The collector runs in multiple deployment modes to handle different workloads:

  • Log collection — runs on every node to collect container logs from the filesystem
  • EventHub ingestion — connects to Azure EventHub to pull platform logs and metrics from Azure PaaS services
  • Cluster monitoring — collects Kubernetes events and runs HTTP health checks
  • OTLP receivers — dedicated instances that accept telemetry pushed by applications (internal) and VMs (external with OIDC authentication)
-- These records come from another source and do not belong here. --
-- pv_equiv track=rewrite | github.com/Tsadoq/check_chatbot | ingestion/parsers/integration_ingestion.py | parse_integration_metadata
-- ===== SOURCE A (Python) =====
-- from typing import Dict
--
-- def parse_integration_metadata(content: str) -> Dict[str, str]:
--     """
--     Parse metadata (title, author, date) and content from blogpost text.
--     :param content: str, the content of the blogpost.
--     :return: dict, a dictionary containing the metadata and content of the blogpost.
--     """
--     metadata = {}
--     lines = content.splitlines()
--     content_start_idx = 0
--
--     for idx, line in enumerate(lines):
--         if line.startswith('>>>>PROVIDER>>>>'):
--             metadata['provider'] = line.replace('>>>>PROVIDER>>>>', '').strip()
--         elif line.startswith('>>>>INTEGRATION_NAME>>>>'):
--             metadata['Name'] = line.replace('>>>>INTEGRATION_NAME>>>>', '').strip()
--         elif line.startswith('>>>>LICENSE>>>>'):
--             metadata['license'] = line.replace('>>>>LICENSE>>>>', '').strip()
--             content_start_idx = idx + 1
--             break
--
--     metadata['content'] = '\n'.join(lines[content_start_idx:]).strip()
--
--     return metadata
-- ===== SOURCE B (Python) =====
-- def parse_integration_metadata(content: str):
--     """
--     Index-first decomposition: locate the first LICENSE line, split the text
--     into header/content regions, then scan only the header for provider/Name.
--     """
--     lines = content.splitlines()
--     hit = next(((i, line) for i, line in enumerate(lines)
--                 if line.startswith('>>>>LICENSE>>>>')), None)
--     metadata = {}
--     if hit is None:
--         header, body = lines, lines
--     else:
--         i, lic_line = hit
--         header, body = lines[:i], lines[i + 1:]
--     for line in header:
--         if line.startswith('>>>>PROVIDER>>>>'):
--             metadata['provider'] = line.replace('>>>>PROVIDER>>>>', '').strip()
--         elif line.startswith('>>>>INTEGRATION_NAME>>>>'):
--             metadata['Name'] = line.replace('>>>>INTEGRATION_NAME>>>>', '').strip()
--     if hit is not None:
--         metadata['license'] = lic_line.replace('>>>>LICENSE>>>>', '').strip()
--     metadata['content'] = '\n'.join(body).strip()
--     return metadata
-- ===== Notes on version B (the rewrite author's own statement) =====
-- stated objective: alternative
-- what changed: Replaces A's single stateful loop with break by an index-first decomposition: find the first LICENSE line, split the lines into header and content regions, then scan only the header for provider/Name markers.
import Mathlib
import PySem

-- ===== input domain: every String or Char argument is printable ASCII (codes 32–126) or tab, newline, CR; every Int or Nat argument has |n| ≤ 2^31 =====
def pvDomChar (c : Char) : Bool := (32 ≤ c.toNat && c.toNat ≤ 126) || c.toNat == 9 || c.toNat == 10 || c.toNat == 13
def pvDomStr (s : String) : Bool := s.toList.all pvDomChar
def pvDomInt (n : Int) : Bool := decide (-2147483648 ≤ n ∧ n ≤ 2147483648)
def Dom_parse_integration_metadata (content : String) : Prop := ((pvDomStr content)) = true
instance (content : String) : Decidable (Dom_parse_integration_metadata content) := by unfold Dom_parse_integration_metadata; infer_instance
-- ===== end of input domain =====

-- B replaces A's single stateful loop-with-break by an index-first decomposition
-- (find the first LICENSE line, split into header/content regions, scan only the
-- header); same cost, alternative structure.


-- ===== PORT A =====
-- A's for-loop with break: carries the metadata dict and the absolute index;
-- returns (metadata, content_start_idx), content_start_idx = 0 if no break.
def pvLoopA (lines : List String) (idx : Nat) (md : PySem.Dict String String) :
    PySem.Dict String String × Nat :=
  match lines with
  | [] => (md, 0)
  | line :: rest =>
    if PySem.Str.startswith line ">>>>PROVIDER>>>>" then
      pvLoopA rest (idx + 1)
        (md.insert "provider" (PySem.Str.strip (PySem.Str.replace line ">>>>PROVIDER>>>>" "")))
    else if PySem.Str.startswith line ">>>>INTEGRATION_NAME>>>>" then
      pvLoopA rest (idx + 1)
        (md.insert "Name" (PySem.Str.strip (PySem.Str.replace line ">>>>INTEGRATION_NAME>>>>" "")))
    else if PySem.Str.startswith line ">>>>LICENSE>>>>" then
      (md.insert "license" (PySem.Str.strip (PySem.Str.replace line ">>>>LICENSE>>>>" "")), idx + 1)
    else
      pvLoopA rest (idx + 1) md

def parse_integration_metadata (content : String) : List (String × String) :=
  let lines := PySem.Str.splitlines content
  let r := pvLoopA lines 0 PySem.Dict.empty
  ((r.1).insert "content"
      (PySem.Str.strip (PySem.Str.join "\n" (PySem.List.slice lines (some (r.2 : Int)) none)))).items

-- ===== PORT B =====
-- next(((i, line) for i, line in enumerate(lines) if line.startswith('>>>>LICENSE>>>>')), None)
def pvFindLic : List String → Option (Nat × String)
  | [] => none
  | l :: rest =>
    if PySem.Str.startswith l ">>>>LICENSE>>>>" then some (0, l)
    else (pvFindLic rest).map (fun p => (p.1 + 1, p.2))

-- the header pass: provider / Name assignments only
def pvScanHeader : List String → PySem.Dict String String → PySem.Dict String String
  | [], md => md
  | l :: rest, md =>
    if PySem.Str.startswith l ">>>>PROVIDER>>>>" then
      pvScanHeader rest
        (md.insert "provider" (PySem.Str.strip (PySem.Str.replace l ">>>>PROVIDER>>>>" "")))
    else if PySem.Str.startswith l ">>>>INTEGRATION_NAME>>>>" then
      pvScanHeader rest
        (md.insert "Name" (PySem.Str.strip (PySem.Str.replace l ">>>>INTEGRATION_NAME>>>>" "")))
    else
      pvScanHeader rest md

def parse_integration_metadata_alt (content : String) : List (String × String) :=
  let lines := PySem.Str.splitlines content
  match pvFindLic lines with
  | none =>
      ((pvScanHeader lines PySem.Dict.empty).insert "content"
          (PySem.Str.strip (PySem.Str.join "\n" lines))).items
  | some (i, licLine) =>
      ((((pvScanHeader (lines.take i) PySem.Dict.empty).insert "license"
            (PySem.Str.strip (PySem.Str.replace licLine ">>>>LICENSE>>>>" ""))).insert "content"
          (PySem.Str.strip (PySem.Str.join "\n" (lines.drop (i + 1)))))).items

-- ===== PRECONDITION & SPEC =====
def Spec_parse_integration_metadata (content : String) (out : List (String × String)) : Prop := out = parse_integration_metadata_alt content
instance (content : String) (out : List (String × String)) : Decidable (Spec_parse_integration_metadata content out) := by unfold Spec_parse_integration_metadata; infer_instance

-- ===== CLAIM (what is proved, stated in full; the proofs are below) =====
def Claim_equal_parse_integration_metadata : Prop := ∀ (content : String), Dom_parse_integration_metadata content → Spec_parse_integration_metadata content (parse_integration_metadata content)

-- ===== LEMMAS AND PROOFS =====

-- the three markers are pairwise non-prefixes, so a line starts with at most one of them
theorem not_lic_of_other (s p : String)
    (hp : ¬ (">>>>LICENSE>>>>".toList <+: p.toList) ∧ ¬ (p.toList <+: ">>>>LICENSE>>>>".toList))
    (h : PySem.Str.startswith s p = true) :
    PySem.Str.startswith s ">>>>LICENSE>>>>" = false := by
  by_contra hL
  rw [Bool.not_eq_false] at hL
  simp only [PySem.Str.startswith_eq, PySem.Chars.startswith_iff] at h hL
  rcases List.prefix_or_prefix_of_prefix hL h with h1 | h1
  · exact hp.1 h1
  · exact hp.2 h1

theorem loopA_eq_find (lines : List String) (k : Nat) (md : PySem.Dict String String) :
    pvLoopA lines k md =
      match pvFindLic lines with
      | none => (pvScanHeader lines md, 0)
      | some (i, l) =>
          ((pvScanHeader (lines.take i) md).insert "license"
              (PySem.Str.strip (PySem.Str.replace l ">>>>LICENSE>>>>" "")), k + i + 1) := by
  induction lines generalizing k md with
  | nil => simp [pvLoopA, pvFindLic, pvScanHeader]
  | cons line rest ih =>
    by_cases hP : PySem.Str.startswith line ">>>>PROVIDER>>>>" = true
    · have hL := not_lic_of_other line ">>>>PROVIDER>>>>" (by decide) hP
      simp at hP hL
      cases hf : pvFindLic rest with
      | none => simp [pvLoopA, pvFindLic, pvScanHeader, hP, hL, hf, ih]
      | some p =>
        rcases p with ⟨i, l⟩
        simp [pvLoopA, pvFindLic, pvScanHeader, hP, hL, hf, ih, Prod.mk.injEq,
          List.take_succ_cons]
        omega
    · by_cases hN : PySem.Str.startswith line ">>>>INTEGRATION_NAME>>>>" = true
      · have hL := not_lic_of_other line ">>>>INTEGRATION_NAME>>>>" (by decide) hN
        simp at hP hN hL
        cases hf : pvFindLic rest with
        | none => simp [pvLoopA, pvFindLic, pvScanHeader, hP, hN, hL, hf, ih]
        | some p =>
          rcases p with ⟨i, l⟩
          simp [pvLoopA, pvFindLic, pvScanHeader, hP, hN, hL, hf, ih, Prod.mk.injEq,
            List.take_succ_cons]
          omega
      · by_cases hL : PySem.Str.startswith line ">>>>LICENSE>>>>" = true
        · simp at hP hN hL
          simp [pvLoopA, pvFindLic, pvScanHeader, hP, hN, hL]
        · simp at hP hN hL
          cases hf : pvFindLic rest with
          | none => simp [pvLoopA, pvFindLic, pvScanHeader, hP, hN, hL, hf, ih]
          | some p =>
            rcases p with ⟨i, l⟩
            simp [pvLoopA, pvFindLic, pvScanHeader, hP, hN, hL, hf, ih, Prod.mk.injEq,
              List.take_succ_cons]
            omega

-- ===== VERDICT (by name: the statement is the Claim_ definition above) =====
theorem parse_integration_metadata_spec : Claim_equal_parse_integration_metadata := by
  intro content _
  unfold Spec_parse_integration_metadata
  simp only [parse_integration_metadata, parse_integration_metadata_alt]
  rw [loopA_eq_find]
  cases hf : pvFindLic (PySem.Str.splitlines content) with
  | none =>
    simp
  | some p =>
    rcases p with ⟨i, l⟩
    have h1 : ((0 + i + 1 : Nat) : Int) = ((i + 1 : Nat) : Int) := by omega
    simp only [h1, PySem.List.slice_from_natCast]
Zero-code auto-instrumentation

Applications deployed with Gappynator automatically get distributed tracing and metrics — no code changes or SDK integration required. Gappynator knows the application's runtime (Java, .NET, Python, Node.js, or Go) and configures the OpenTelemetry Operator to inject instrumentation at startup. This is enabled by default for all applications on GAP.

Cross-signal correlation

Grafana is configured with datasource correlations that enable seamless navigation between signals:

  • From a log line → jump to the associated trace in Tempo (via trace ID)
  • From a trace span → see the related logs in Loki
  • From a metric → follow exemplar links to the trace that produced it
  • From a trace → view request rate and error rate metrics (service graph)

This means developers can start from any signal and follow the thread across logs, traces, and metrics without context-switching.

Alerting

The platform uses Alertmanager to handle alert notifications. Both Mimir and Loki continuously evaluate alerting rules against incoming metrics and logs. When a rule fires, the alert is sent to Alertmanager, which deduplicates, groups, and routes notifications to the appropriate channel:

  • Slack — alert channels per team and environment
  • OpsGenie — on-call escalation for critical infrastructure alerts

Grafana displays active and historical alerts in its UI by querying Alertmanager directly, giving developers a single place to view both observability data and alert state.